В городе царит праздник, мгновенно разносятся живительные, пьянящие вести. Война далеко. Впервые в жизни Блок, вечно страдавший от невыносимого одиночества, чувствует полное единение с окружающими. Бесценная и прочная связь соединяет его с народом. Он не знал этого народа, считал его таким далеким, а порой и боялся его. Ныне он делит его радости и надежды и чувствует себя готовым разделить его борьбу и страдания. Это уже другой народ — не пьяный шахматовский извозчик, колотивший жену и клявшийся поджечь господский дом; не бродяга, пивший воду из грязной канавы, не зверское и отупелое лицо прислуги. Это — крепкий, очнувшийся от сна, осознавший себя народ, который он всегда стремился узнать и полюбить, у которого он готов был просить прощения за всю свою прошлую жизнь. Сердце его бьется быстрее и сильнее, он ощущает прилив новых сил. На перекрестках, в забитых до отказа залах Зимнего он восхищается этим народом, который лузгает семечки и жадно вслушивается в речи ораторов. Как он далек теперь от Михаила Терещенко, ставшего министром финансов! Его ненависть к либералам стала еще сильнее, он голосует вместе с народом, а с социалистами связывает надежды на прекращение войны и наступление новой жизни.
Но очень скоро надежды рассеются, радость и пыл угаснут. Русские социалисты, как их французские и английские собратья, прежде всего хотят разгромить Германию. И Блок вновь один со своей жаждой мира, со своей внезапной тревогой и первым предчувствием катастрофы.

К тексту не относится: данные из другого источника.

-- pv_equiv track=rewrite | github.com/gloridas75/ngrsserver08 | context/engine/config_optimizer_v3.py | distribute_offsets_evenly
-- ===== SOURCE A (Python) =====
-- from typing import List, Dict, Any, Tuple, Optional
--
-- def distribute_offsets_evenly(num_employees: int, cycle_length: int) -> List[int]:
--     """
--     Distribute N employees across rotation offsets as evenly as possible.
--
--     Strategy:
--     - If N <= cycle_length: Use offsets [0, 1, 2, ..., N-1]
--     - If N > cycle_length: Some offsets get multiple employees
--
--     Examples:
--     - 5 employees, 6-day cycle → [0, 1, 2, 3, 4]
--     - 14 employees, 5-day cycle → [0,0,0, 1,1,1, 2,2,2, 3,3, 4,4]
--     - 6 employees, 12-day cycle → [0, 1, 2, 3, 4, 5]
--
--     Args:
--         num_employees: Total number of employees to distribute
--         cycle_length: Length of rotation cycle
--
--     Returns:
--         List of offsets (one per employee)
--     """
--     if num_employees <= cycle_length:
--         # Simple case: one employee per offset (or fewer)
--         return list(range(num_employees))
--
--     # Need to assign multiple employees to same offsets
--     employees_per_offset = num_employees // cycle_length
--     extra_employees = num_employees % cycle_length
--
--     offsets = []
--     for offset in range(cycle_length):
--         # First 'extra_employees' offsets get one extra employee
--         count = employees_per_offset + (1 if offset < extra_employees else 0)
--         offsets.extend([offset] * count)
--
--     return offsets
-- ===== SOURCE B (Python) =====
-- def distribute_offsets_evenly(num_employees: int, cycle_length: int) -> list:
--     if num_employees <= cycle_length:
--         return list(range(num_employees))
--     if cycle_length <= 0:
--         return []
--     base = num_employees // cycle_length
--     extra = num_employees % cycle_length
--     cut = extra * (base + 1)
--     return [i // (base + 1) if i < cut else extra + (i - cut) // base
--             for i in range(num_employees)]
-- ===== Notes on version B (the rewrite author's own statement) =====
-- stated objective: alternative
-- what changed: Replaces the per-offset loop that extends the output with replicated blocks by a single per-employee comprehension computing each employee's offset with a closed-form index formula (i//(base+1) before the cutoff, extra+(i-cut)//base after).
import Mathlib
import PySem

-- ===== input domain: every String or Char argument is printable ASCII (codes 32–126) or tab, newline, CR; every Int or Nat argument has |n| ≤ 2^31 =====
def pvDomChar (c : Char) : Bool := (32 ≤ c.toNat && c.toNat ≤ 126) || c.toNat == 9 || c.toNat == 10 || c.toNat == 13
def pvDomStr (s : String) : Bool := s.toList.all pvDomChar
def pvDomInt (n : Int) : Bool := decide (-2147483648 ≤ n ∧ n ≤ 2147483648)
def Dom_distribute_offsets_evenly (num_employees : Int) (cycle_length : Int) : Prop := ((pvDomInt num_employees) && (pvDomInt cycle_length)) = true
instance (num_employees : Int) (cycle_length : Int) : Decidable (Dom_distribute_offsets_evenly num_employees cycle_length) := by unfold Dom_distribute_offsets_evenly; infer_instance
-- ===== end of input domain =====

-- B replaces A's per-offset extend loop by a per-employee closed-form offset formula (alternative decomposition, same cost).

-- ===== PORT A =====
def distribute_offsets_evenly (num_employees : Int) (cycle_length : Int) : List Int :=
  if num_employees ≤ cycle_length then
    PySem.List.pyRange 0 num_employees 1
  else
    let employees_per_offset := PySem.Int.floordiv num_employees cycle_length
    let extra_employees := PySem.Int.mod num_employees cycle_length
    (PySem.List.pyRange 0 cycle_length 1).foldl
      (fun offsets offset =>
        let count := employees_per_offset + (if offset < extra_employees then 1 else 0)
        offsets ++ PySem.List.pyRepeat [offset] count)
      []

-- ===== PORT B =====
def distribute_offsets_evenly_alt (num_employees : Int) (cycle_length : Int) : List Int :=
  if num_employees ≤ cycle_length then
    PySem.List.pyRange 0 num_employees 1
  else if cycle_length ≤ 0 then
    []
  else
    let base := PySem.Int.floordiv num_employees cycle_length
    let extra := PySem.Int.mod num_employees cycle_length
    let cut := extra * (base + 1)
    (PySem.List.pyRange 0 num_employees 1).map
      (fun i =>
        if i < cut then PySem.Int.floordiv i (base + 1)
        else extra + PySem.Int.floordiv (i - cut) base)

-- ===== PRECONDITION & SPEC =====
-- Pre_ excludes exactly cycle_length = 0 with num_employees > 0, where A raises ZeroDivisionError.
def Pre_distribute_offsets_evenly (num_employees : Int) (cycle_length : Int) : Prop :=
  ¬ (cycle_length = 0 ∧ 0 < num_employees)
instance (num_employees : Int) (cycle_length : Int) : Decidable (Pre_distribute_offsets_evenly num_employees cycle_length) := by unfold Pre_distribute_offsets_evenly; infer_instance

def pvWitness_distribute_offsets_evenly : Int × Int := (14, 5)

def Spec_distribute_offsets_evenly (num_employees : Int) (cycle_length : Int) (out : List Int) : Prop := out = distribute_offsets_evenly_alt num_employees cycle_length
instance (num_employees : Int) (cycle_length : Int) (out : List Int) : Decidable (Spec_distribute_offsets_evenly num_employees cycle_length out) := by unfold Spec_distribute_offsets_evenly; infer_instance

-- ===== CLAIM (what is proved, stated in full; the proofs are below) =====
def Claim_equal_distribute_offsets_evenly : Prop := ∀ (num_employees : Int) (cycle_length : Int), Dom_distribute_offsets_evenly num_employees cycle_length → Pre_distribute_offsets_evenly num_employees cycle_length → Spec_distribute_offsets_evenly num_employees cycle_length (distribute_offsets_evenly num_employees cycle_length)

-- ===== LEMMAS AND PROOFS =====

-- A run of k consecutive offsets, each repeated d times, equals the map of a
-- floor-division index formula over the corresponding run of employee indices.
theorem pv_block (d s : Int) (hd : 0 < d) :
    ∀ (k : Nat) (a : Int) (g : Int → List Int) (f : Int → Int),
      (∀ o, a ≤ o → o < a + k → g o = List.replicate d.toNat o) →
      (∀ i, a * d + s ≤ i → i < (a + k) * d + s → f i = PySem.Int.floordiv (i - s) d) →
      (PySem.List.pyRange a (a + k) 1).flatMap g
        = (PySem.List.pyRange (a * d + s) ((a + k) * d + s) 1).map f := by
  intro k
  induction k with
  | zero =>
      intro a g f _ _
      rw [PySem.List.pyRange_one_eq_nil (by simp), PySem.List.pyRange_one_eq_nil (by simp)]
      simp
  | succ k ih =>
      intro a g f hg hf
      have hlt : a < a + ((k : Nat) + 1 : Nat) := by push_cast; omega
      rw [PySem.List.pyRange_one_cons hlt]
      have hsplit : PySem.List.pyRange (a * d + s) ((a + ((k : Nat) + 1 : Nat)) * d + s) 1
          = PySem.List.pyRange (a * d + s) ((a + 1) * d + s) 1
            ++ PySem.List.pyRange ((a + 1) * d + s) ((a + ((k : Nat) + 1 : Nat)) * d + s) 1 := by
        apply PySem.List.pyRange_one_append
        · nlinarith
        · have : (a + 1) ≤ a + ((k : Nat) + 1 : Nat) := by push_cast; omega
          nlinarith
      rw [hsplit, List.flatMap_cons, List.map_append]
      have hfirst : (PySem.List.pyRange (a * d + s) ((a + 1) * d + s) 1).map f
          = List.replicate d.toNat a := by
        rw [List.eq_replicate_iff]
        constructor
        · rw [List.length_map, PySem.List.length_pyRange_one]
          have : (a + 1) * d + s - (a * d + s) = d := by ring
          rw [this]
        · intro b hb
          rcases List.mem_map.mp hb with ⟨i, hi, rfl⟩
          rw [PySem.List.mem_pyRange_one] at hi
          rw [hf i hi.1 (by nlinarith [hi.2])]
          rw [PySem.Int.floordiv_eq_iff_of_pos hd]
          constructor <;> nlinarith [hi.1, hi.2]
      have hrest : (PySem.List.pyRange (a + 1) (a + ((k : Nat) + 1 : Nat)) 1).flatMap g
          = (PySem.List.pyRange ((a + 1) * d + s) ((a + ((k : Nat) + 1 : Nat)) * d + s) 1).map f := by
        have heq : a + ((k : Nat) + 1 : Nat) = (a + 1) + (k : Nat) := by push_cast; omega
        rw [heq]
        exact ih (a + 1) g f
          (fun o h1 h2 => hg o (by omega) (by omega))
          (fun i h1 h2 => hf i (by nlinarith) (by
            have : ((a + 1) + (k : Nat)) * d + s = (a + ((k : Nat) + 1 : Nat)) * d + s := by
              push_cast; ring
            omega))
      rw [hrest, hg a (le_refl a) hlt, hfirst]

-- The main equivalence.
theorem pv_main (n c : Int) :
    distribute_offsets_evenly n c = distribute_offsets_evenly_alt n c := by
  unfold distribute_offsets_evenly distribute_offsets_evenly_alt
  by_cases hnc : n ≤ c
  · simp [hnc]
  · simp only [hnc, if_false]
    by_cases hc : c ≤ 0
    · rw [if_pos hc, PySem.List.pyRange_one_eq_nil hc]
      simp
    · rw [if_neg hc]
      rw [not_le] at hc hnc
      set B := PySem.Int.floordiv n c with hB
      set E := PySem.Int.mod n c with hE
      have hBE : B * c + E = n := PySem.Int.floordiv_mul_add_mod n c
      have hE0 : 0 ≤ E := PySem.Int.mod_nonneg (a := n) hc
      have hEc : E < c := PySem.Int.mod_lt (a := n) hc
      have hB1 : 1 ≤ B := by nlinarith
      -- turn A's foldl into a flatMap
      rw [PySem.List.foldl_append_eq_flatMap]
      rw [List.nil_append]
      -- split A's offsets at E and B's indices at cut := E * (B + 1)
      have hsplitA : PySem.List.pyRange 0 c 1
          = PySem.List.pyRange 0 E 1 ++ PySem.List.pyRange E c 1 :=
        PySem.List.pyRange_one_append 0 E c hE0 (le_of_lt hEc)
      have hcut_n : E * (B + 1) ≤ n := by nlinarith
      have hsplitB : PySem.List.pyRange 0 n 1
          = PySem.List.pyRange 0 (E * (B + 1)) 1 ++ PySem.List.pyRange (E * (B + 1)) n 1 :=
        PySem.List.pyRange_one_append 0 (E * (B + 1)) n (by positivity) hcut_n
      rw [hsplitA, hsplitB, List.flatMap_append, List.map_append]
      congr 1
      · -- offsets below E (each B+1 employees) ↔ indices below cut
        have h1 := pv_block (B + 1) 0 (by omega) E.toNat 0
          (fun offset => PySem.List.pyRepeat [offset] (B + if offset < E then 1 else 0))
          (fun i => if i < E * (B + 1) then PySem.Int.floordiv i (B + 1)
                    else E + PySem.Int.floordiv (i - E * (B + 1)) B)
          (by
            intro o h1 h2
            have hoE : o < E := by omega
            simp only [PySem.List.pyRepeat_singleton, hoE, if_true])
          (by
            intro i h1 h2
            have hiE : i < E * (B + 1) := by
              have : (0 + (E.toNat : Int)) * (B + 1) + 0 = E * (B + 1) := by
                rw [Int.toNat_of_nonneg hE0]; ring
              omega
            simp only [hiE, if_true, sub_zero])
        rw [Int.toNat_of_nonneg hE0] at h1
        simpa using h1
      · -- offsets from E to c (each B employees) ↔ indices from cut to n
        have hk : E + ((c - E).toNat : Int) = c := by omega
        have h2 := pv_block B E hB1 (c - E).toNat E
          (fun offset => PySem.List.pyRepeat [offset] (B + if offset < E then 1 else 0))
          (fun i => if i < E * (B + 1) then PySem.Int.floordiv i (B + 1)
                    else E + PySem.Int.floordiv (i - E * (B + 1)) B)
          (by
            intro o h1 h2
            have hoE : ¬ o < E := by omega
            simp only [PySem.List.pyRepeat_singleton, hoE, if_false, add_zero])
          (by
            intro i hlo hhi
            have hge : ¬ i < E * (B + 1) := by nlinarith
            simp only [hge, if_false]
            -- E + (i - E*(B+1)) // B = (i - E) // B
            have hstep : E + PySem.Int.floordiv (i - E * (B + 1)) B
                = PySem.Int.floordiv (i - E) B := by
              rw [PySem.Int.floordiv_eq_ediv_of_pos (by omega : (0:Int) < B),
                  PySem.Int.floordiv_eq_ediv_of_pos (by omega : (0:Int) < B)]
              have harg : i - E = (i - E * (B + 1)) + E * B := by ring
              rw [harg, Int.add_mul_ediv_right _ _ (by omega : B ≠ 0)]
              ring
            exact hstep)
        rw [hk] at h2
        have hend : c * B + E = n := by linarith [hBE]
        have hstart : E * B + E = E * (B + 1) := by ring
        rw [hstart, hend] at h2
        exact h2

-- ===== VERDICT (by name: the statement is the Claim_ definition above) =====
theorem distribute_offsets_evenly_spec : Claim_equal_distribute_offsets_evenly := by
  intro n c _ _
  exact pv_main n c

С пугающей быстротой распространяется разруха. Битком набитые поезда плохо обеспечивают перевозки; почта работает все хуже и хуже, снабжение становится все более ненадежным. Но как прекрасен город этой весной 1917 года! Кипящий жизнью, весь в красных знаменах, звенящий революционными песнями, хмельной от упований! По нему идут украшенные цветами грузовики с портретами Керенского, первого избранника русской революции.
«Мне уютно в этой мрачной и одинокой бездне, которой имя — Петербург 17 года, Россия 17 года», — пишет он в мае, и через несколько дней: «Трагедия еще не началась». После Пинска он в растерянности, ход жизни нарушен. Среди нескольких предложенных ему занятий он выбрал пост редактора Чрезвычайной следственной комиссии по расследованию противозаконной деятельности бывших министров.
Начинается новая жизнь, состоящая, как он позже скажет, из «заседаний планетарных масштабов». Комиссия заседает ежедневно; Блок ведет протоколы допросов бывших министров, заключенных в Петропавловской крепости. Часто он сопровождает судебных следователей — все они новые назначенцы, добровольно взявшиеся за эту работу. Они идут в камеры, где собраны отбросы прежнего режима, которые приводят его в замешательство, вызывают брезгливость и жалость. Эти узники — одни отталкивающие, другие смелые и решительные, а есть среди них и постаревшие светские львы, которые не в силах понять, что же произошло, — рождают в нем целый вихрь запутанных и мучительных чувств. В иные дни он готов потребовать смертной казни для всей этой старой гвардии, но иногда пишет:
«Сердце, обливайся слезами жалости ко всему, ко всему, и помни, что никого нельзя судить; вспомни еще, что говорил в камере Климович и как он это говорил; как плакал старый Кафафов; как плакал на допросе Белецкий, что ему стыдно своих детей.
…Завтра я опять буду рассматривать этих людей. Я вижу их в горе и унижении, я не видел их — в „недосягаемости“, в „блеске власти“. К ним надо относиться с величайшей пристальностью, в сознании страшной ответственности».
С 1916 года, не считая статьи о Григорьеве и нескольких отрывков из «Возмездия», он очень мало написал. Утомительные военные обязанности, бивуачная жизнь, когда приходилось спать втроем, впятером в одной комнате, не оставляли времени для творчества. В Петербурге он вновь служит, и эта работа в Чрезвычайной следственной комиссии — лишь первая в череде навязанных ему обязанностей. И речи быть не может о том, чтобы вновь обрести былую свободу: бессонные ночи, привольные дни одни давали ему возможность писать. Он не жалуется, он знает, что так или иначе он должен служить этой революции, перед которой преклоняется.